The ECB raised its baseline interest rate earlier this week, doing so, it said, in response to the jump in energy prices, which has driven inflation above 3% in the eurozone. Inflation in the rest of the economy—and it’s the same in the US and in the rest of the OECD-esque economies—remains largely muted and under control except to the extent energy costs percolate through them, impacting personal and commercial transportation and shipping, food production, manufacturing, and so on. It’s energy inflation that’s at the core of inflation in today’s overall economy, not a broad excess demand or supply deficiency.
So, I wonder.
When a central bank raises its baseline interest rate, it’s using, if not a cudgel, at least a two-handed sword to address a problem. That’s appropriate, when the problem is broad. But if the problem is narrow, a dagger would seem more appropriate (to continue the metaphor, or perhaps a scalpel, to soften the imagery a little).

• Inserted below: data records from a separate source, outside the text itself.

-- pv_equiv track=rewrite | github.com/JamesMcDougallJr/CodingChallenges | Python/nonRepeatingConcat/main.py | numNonRepeatingConcats
-- ===== SOURCE A (Python) =====
-- def numNonRepeatingConcats(lst):
--   concatenations = []
--   for s1 in range(len(lst)):
--     for s2 in range(s1+1, len(lst)):
--       concatenations.append(lst[s1]+lst[s2])
--       concatenations.append(lst[s2]+lst[s1])
--
--   numValid = 0
--   validConcats = []
--   for concatenation in concatenations:
--     if noRepeats(concatenation):
--       numValid += 1
--       validConcats.append(concatenation)
--   return validConcats
--
-- def noRepeats(string):
--   chars = {}
--   for char in string:
--     if char in chars:
--       return False
--     else:
--       chars[char] = True
--   return True
-- ===== SOURCE B (Python) =====
-- def numNonRepeatingConcats(lst):
--     # Precompute per string: (its character set, whether it is internally duplicate-free).
--     info = [(set(s), len(set(s)) == len(s)) for s in lst]
--     result = []
--     for i in range(len(lst)):
--         ci, oki = info[i]
--         for j in range(i + 1, len(lst)):
--             cj, okj = info[j]
--             if oki and okj and ci.isdisjoint(cj):
--                 result.append(lst[i] + lst[j])
--                 result.append(lst[j] + lst[i])
--     return result
-- ===== Notes on version B (the rewrite author's own statement) =====
-- stated objective: faster
-- what changed: Instead of materialising every pair concatenation and re-scanning each concatenated string character by character with a dict, B precomputes each input string's character set and duplicate-freeness once, then decides each pair by a set-disjointness test and emits both concatenations directly.
import Mathlib
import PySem

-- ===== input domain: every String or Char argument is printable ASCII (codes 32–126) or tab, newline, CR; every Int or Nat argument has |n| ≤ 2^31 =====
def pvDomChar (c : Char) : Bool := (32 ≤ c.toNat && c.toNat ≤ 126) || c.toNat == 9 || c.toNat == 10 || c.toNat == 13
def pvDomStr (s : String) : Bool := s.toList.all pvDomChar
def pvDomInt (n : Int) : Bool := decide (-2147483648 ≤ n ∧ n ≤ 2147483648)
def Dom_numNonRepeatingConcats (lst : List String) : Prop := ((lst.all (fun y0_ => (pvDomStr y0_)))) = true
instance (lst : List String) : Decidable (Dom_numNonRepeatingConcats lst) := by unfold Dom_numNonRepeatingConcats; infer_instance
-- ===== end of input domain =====

-- B replaces A's build-all-concatenations-then-rescan-each-string pass by a per-string
-- precomputation (character set + duplicate-freeness) and a per-pair disjointness test.

-- ===== PORT A =====
-- helper noRepeats: dict-based scan of the string's characters
def noRepeatsGo (chars : PySem.Dict Char Bool) : List Char → Bool
  | [] => true
  | c :: rest =>
      if PySem.Dict.contains chars c then false
      else noRepeatsGo (chars.insert c true) rest

def noRepeats (string : String) : Bool := noRepeatsGo PySem.Dict.empty string.toList

def numNonRepeatingConcats (lst : List String) : List String :=
  let concatenations : List String :=
    (PySem.List.pyRange 0 (lst.length : Int) 1).foldl (fun acc s1 =>
      (PySem.List.pyRange (s1 + 1) (lst.length : Int) 1).foldl (fun acc s2 =>
        (acc ++ [PySem.List.pyGetD lst s1 "" ++ PySem.List.pyGetD lst s2 ""])
             ++ [PySem.List.pyGetD lst s2 "" ++ PySem.List.pyGetD lst s1 ""]) acc) []
  -- numValid is computed by A but never returned; the fold carries it faithfully
  let st : Int × List String :=
    concatenations.foldl (fun p c =>
      if noRepeats c then (p.1 + 1, p.2 ++ [c]) else p) (0, [])
  st.2

-- ===== PORT B =====
def cleanInfo (s : String) : PySem.Set Char × Bool :=
  (PySem.Set.ofList s.toList,
   PySem.Set.len (PySem.Set.ofList s.toList) == PySem.Str.len s)

def numNonRepeatingConcats_alt (lst : List String) : List String :=
  let info := lst.map cleanInfo
  (PySem.List.pyRange 0 (lst.length : Int) 1).foldl (fun res i =>
    let pi := PySem.List.pyGetD info i (PySem.Set.empty, false)
    (PySem.List.pyRange (i + 1) (lst.length : Int) 1).foldl (fun res j =>
      let pj := PySem.List.pyGetD info j (PySem.Set.empty, false)
      if pi.2 && pj.2 && PySem.Set.isdisjoint pi.1 pj.1 then
        (res ++ [PySem.List.pyGetD lst i "" ++ PySem.List.pyGetD lst j ""])
             ++ [PySem.List.pyGetD lst j "" ++ PySem.List.pyGetD lst i ""]
      else res) res) []

-- ===== PRECONDITION & SPEC =====
def Spec_numNonRepeatingConcats (lst : List String) (out : List String) : Prop := out = numNonRepeatingConcats_alt lst
instance (lst : List String) (out : List String) : Decidable (Spec_numNonRepeatingConcats lst out) := by unfold Spec_numNonRepeatingConcats; infer_instance

-- ===== CLAIM (what is proved, stated in full; the proofs are below) =====
def Claim_equal_numNonRepeatingConcats : Prop := ∀ (lst : List String), Dom_numNonRepeatingConcats lst → Spec_numNonRepeatingConcats lst (numNonRepeatingConcats lst)

-- ===== LEMMAS AND PROOFS =====

-- noRepeatsGo characterised: true iff the remaining chars are distinct and none is already recorded
theorem noRepeatsGo_iff (cs : List Char) : ∀ (d : PySem.Dict Char Bool),
    noRepeatsGo d cs = true ↔ cs.Nodup ∧ ∀ c ∈ cs, d.contains c = false := by
  induction cs with
  | nil => intro d; simp [noRepeatsGo]
  | cons c rest ih =>
      intro d
      rw [noRepeatsGo]
      by_cases h : PySem.Dict.contains d c = true
      · simp only [h, if_true]
        constructor
        · intro hfalse; cases hfalse
        · rintro ⟨-, hall⟩
          have := hall c (List.mem_cons_self ..)
          rw [h] at this; cases this
      · rw [if_neg h, ih]
        simp only [List.nodup_cons, List.mem_cons, Bool.not_eq_true] at *
        constructor
        · rintro ⟨hnd, hall⟩
          have hmem : c ∉ rest := by
            intro hc
            have := hall c hc
            rw [PySem.Dict.contains_insert] at this
            simp at this
          refine ⟨⟨hmem, hnd⟩, ?_⟩
          rintro x (rfl | hx)
          · exact h
          · have := hall x hx
            rw [PySem.Dict.contains_insert] at this
            simp only [Bool.or_eq_false_iff] at this
            exact this.2
        · rintro ⟨⟨hcr, hnd⟩, hall⟩
          refine ⟨hnd, ?_⟩
          intro x hx
          rw [PySem.Dict.contains_insert]
          simp only [Bool.or_eq_false_iff]
          refine ⟨?_, hall x (Or.inr hx)⟩
          simp only [beq_eq_false_iff_ne, ne_eq]
          rintro rfl; exact hcr hx

theorem noRepeats_iff (s : String) : noRepeats s = true ↔ s.toList.Nodup := by
  rw [noRepeats, noRepeatsGo_iff]
  simp [PySem.Dict.contains_empty]

-- length bound for foldl Set.add
theorem foldl_add_length_le (cs : List Char) : ∀ (acc : PySem.Set Char),
    (cs.foldl PySem.Set.add acc).length ≤ acc.length + cs.length := by
  induction cs with
  | nil => intro acc; simp
  | cons c rest ih =>
      intro acc
      simp only [List.foldl_cons, List.length_cons]
      refine le_trans (ih _) ?_
      have : (PySem.Set.add acc c).length ≤ acc.length + 1 := by
        unfold PySem.Set.add; split <;> simp
      omega

theorem foldl_add_length_eq_iff (cs : List Char) : ∀ (acc : PySem.Set Char),
    (cs.foldl PySem.Set.add acc).length = acc.length + cs.length ↔
      cs.Nodup ∧ ∀ c ∈ cs, c ∉ acc := by
  induction cs with
  | nil => intro acc; simp
  | cons c rest ih =>
      intro acc
      simp only [List.foldl_cons, List.length_cons, List.nodup_cons, List.mem_cons]
      by_cases h : c ∈ acc
      · have hadd : PySem.Set.add acc c = acc := by
          unfold PySem.Set.add
          rw [if_pos]
          simpa [PySem.Set.contains] using h
        rw [hadd]
        constructor
        · intro hlen
          exfalso
          have := foldl_add_length_le rest acc
          omega
        · rintro ⟨-, hall⟩
          exact absurd h (hall c (Or.inl rfl))
      · have hadd : PySem.Set.add acc c = acc ++ [c] := by
          unfold PySem.Set.add
          rw [if_neg]
          simpa [PySem.Set.contains] using h
        rw [hadd]
        have key := ih (acc ++ [c])
        simp only [List.length_append, List.length_cons, List.length_nil] at key
        constructor
        · intro hlen
          obtain ⟨hnd, hall⟩ := key.mp (by omega)
          refine ⟨⟨?_, hnd⟩, ?_⟩
          · intro hc
            have := hall c hc
            simp at this
          · rintro x (rfl | hx)
            · exact h
            · have := hall x hx
              simp only [List.mem_append, List.mem_cons, List.not_mem_nil, or_false,
                not_or] at this
              exact this.1
        · rintro ⟨⟨hcr, hnd⟩, hall⟩
          have : (rest.foldl PySem.Set.add (acc ++ [c])).length = acc.length + (0 + 1) + rest.length := by
            apply key.mpr
            refine ⟨hnd, ?_⟩
            intro x hx
            simp only [List.mem_append, List.mem_cons, List.not_mem_nil, or_false, not_or]
            exact ⟨hall x (Or.inr hx), fun hxc => hcr (hxc ▸ hx)⟩
          omega

-- B's duplicate-freeness flag is Nodup
theorem clean_iff (s : String) :
    (PySem.Set.len (PySem.Set.ofList s.toList) == PySem.Str.len s) = true ↔ s.toList.Nodup := by
  rw [PySem.Set.ofList_eq_foldl]
  have key := foldl_add_length_eq_iff s.toList []
  simp only [List.length_nil, Nat.zero_add, List.not_mem_nil, not_false_iff, implies_true,
    and_true] at key
  rw [PySem.Set.len, PySem.Str.len, beq_iff_eq, Nat.cast_inj]
  simpa using key

-- B's disjointness flag is list disjointness
theorem isdisjoint_iff (s t : String) :
    PySem.Set.isdisjoint (PySem.Set.ofList s.toList) (PySem.Set.ofList t.toList) = true ↔
      ∀ c ∈ s.toList, c ∉ t.toList := by
  simp only [PySem.Set.isdisjoint, PySem.Set.contains, Bool.not_eq_eq_eq_not, Bool.not_true,
    List.any_eq_false, List.contains_eq_mem]
  constructor
  · intro h c hc
    have := h c ((PySem.Set.mem_ofList _ _).mpr hc)
    simpa [PySem.Set.mem_ofList] using this
  · intro h c hc
    simp only [PySem.Set.mem_ofList] at hc ⊢
    simpa [PySem.Set.mem_ofList] using h c hc

-- the central fact: A's per-concatenation test equals B's per-pair test
theorem noRepeats_append (s t : String) :
    noRepeats (s ++ t) = ((cleanInfo s).2 && (cleanInfo t).2 &&
      PySem.Set.isdisjoint (cleanInfo s).1 (cleanInfo t).1) := by
  rw [Bool.eq_iff_iff]
  simp only [cleanInfo, Bool.and_eq_true, noRepeats_iff, String.toList_append,
    List.nodup_append, clean_iff, isdisjoint_iff]
  constructor
  · rintro ⟨h1, h2, h3⟩
    exact ⟨⟨h1, h2⟩, fun c hc hct => h3 c hc c hct rfl⟩
  · rintro ⟨⟨h1, h2⟩, h3⟩
    exact ⟨h1, h2, fun a ha b hb hab => h3 a ha (hab ▸ hb)⟩

-- both orders of one pair pass or fail A's test together, matching B's single test
theorem pair_block (s t : String) :
    List.filter noRepeats [s ++ t, t ++ s] =
      (if ((cleanInfo s).2 && (cleanInfo t).2 &&
           PySem.Set.isdisjoint (cleanInfo s).1 (cleanInfo t).1) then
        [s ++ t, t ++ s] else []) := by
  have hsym : ((cleanInfo t).2 && (cleanInfo s).2 &&
      PySem.Set.isdisjoint (cleanInfo t).1 (cleanInfo s).1) =
      ((cleanInfo s).2 && (cleanInfo t).2 &&
      PySem.Set.isdisjoint (cleanInfo s).1 (cleanInfo t).1) := by
    rw [Bool.eq_iff_iff]
    simp only [cleanInfo, Bool.and_eq_true, isdisjoint_iff]
    constructor
    · rintro ⟨⟨ht, hs⟩, hd⟩
      exact ⟨⟨hs, ht⟩, fun c hc hct => hd c hct hc⟩
    · rintro ⟨⟨hs, ht⟩, hd⟩
      exact ⟨⟨ht, hs⟩, fun c hc hcs => hd c hcs hc⟩
  by_cases h : ((cleanInfo s).2 && (cleanInfo t).2 &&
      PySem.Set.isdisjoint (cleanInfo s).1 (cleanInfo t).1) = true
  · simp [List.filter, noRepeats_append, hsym, h]
  · simp only [Bool.not_eq_true] at h
    simp [List.filter, noRepeats_append, hsym, h]

-- A's counting filter fold: the second component is the plain filter
theorem snd_count_filter_foldl (l : List String) : ∀ (n : Int) (acc : List String),
    (l.foldl (fun p c => if noRepeats c then (p.1 + 1, p.2 ++ [c]) else p) (n, acc)).2 =
      acc ++ l.filter noRepeats := by
  induction l with
  | nil => intro n acc; simp
  | cons c rest ih =>
      intro n acc
      by_cases h : noRepeats c = true <;>
        simp [List.foldl_cons, h, ih]

-- pushing the conditional append out of B's accumulator
theorem ite_append_empty {α} (c : Bool) (res l : List α) :
    (if c then res ++ l else res) = res ++ (if c then l else []) := by
  cases c <;> simp

-- ===== VERDICT (by name: the statement is the Claim_ definition above) =====
theorem numNonRepeatingConcats_spec : Claim_equal_numNonRepeatingConcats := by
  intro lst _
  show numNonRepeatingConcats lst = numNonRepeatingConcats_alt lst
  unfold numNonRepeatingConcats numNonRepeatingConcats_alt
  simp only [List.append_assoc, List.singleton_append,
    PySem.List.foldl_append_eq_flatMap, snd_count_filter_foldl, List.nil_append,
    List.filter_flatMap]
  simp only [ite_append_empty, PySem.List.foldl_append_eq_flatMap, List.nil_append]
  refine List.flatMap_congr ?_
  intro i hi
  rw [PySem.List.mem_pyRange_one] at hi
  refine List.flatMap_congr ?_
  intro j hj
  rw [PySem.List.mem_pyRange_one] at hj
  rw [PySem.List.pyGetD_eq_getElem (List.map cleanInfo lst) (d := (PySem.Set.empty, false)) hi.1
        (by simpa using hi.2),
      PySem.List.pyGetD_eq_getElem (List.map cleanInfo lst) (d := (PySem.Set.empty, false))
        (by omega : (0:Int) ≤ j) (by simpa using hj.2),
      List.getElem_map, List.getElem_map,
      PySem.List.pyGetD_eq_getElem lst (d := "") hi.1 (by simpa using hi.2),
      PySem.List.pyGetD_eq_getElem lst (d := "") (by omega : (0:Int) ≤ j) (by simpa using hj.2)]
  exact pair_block _ _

Today’s inflationary problem seems narrow, for all its broad effect. It’s energy that’s causing the overall inflation. If raising interest rates is the way to combat inflation, what if a central bank were to raise interest rates only on basic energy production—oil, natural gas, and coal at their input stage, and solar and wind facilities at their component manufacture stage—while leaving its otherwise baseline interest rate unchanged for the rest of the economy?
Clearly that would take some restructuring of its baseline interest control, separating out energy from the rest of an economy. That might demand legislative support. But there’s no reason a farmer should have to pay a higher interest to borrow to get his seed for next year, when it’s core energy that is impacting the cost of his money and not a shortage of seed or a flood of farmers into the market for that seed. It’s the same for folks borrowing to buy a house or car and for those building houses and factories. It’s underlying energy, not a shortage of labor or a spike in buyers, that’s inflating the cost of their money.
On the other hand, raising interest rates on basic energy production would reduce the amount of energy produced. That would lead to reductions in the supply of all the things to which energy is central in their production. The demand for energy is pretty inelastic in a modern economy—it’s going to be produced, within broad limits, regardless of price, and that price increase still is going to percolate through an economy.
So I wonder (still I wonder). It seems to me that targeting the inputs to energy production—crude oil, natural gas coming out of the well, coal leaving the mine, metals arriving at the solar panel or windmill factory while leaving rates on the rest of an economy alone would reduce inflation growth in the rest of the economy while limiting supply deficiencies more than does raising interest rates all across an economy.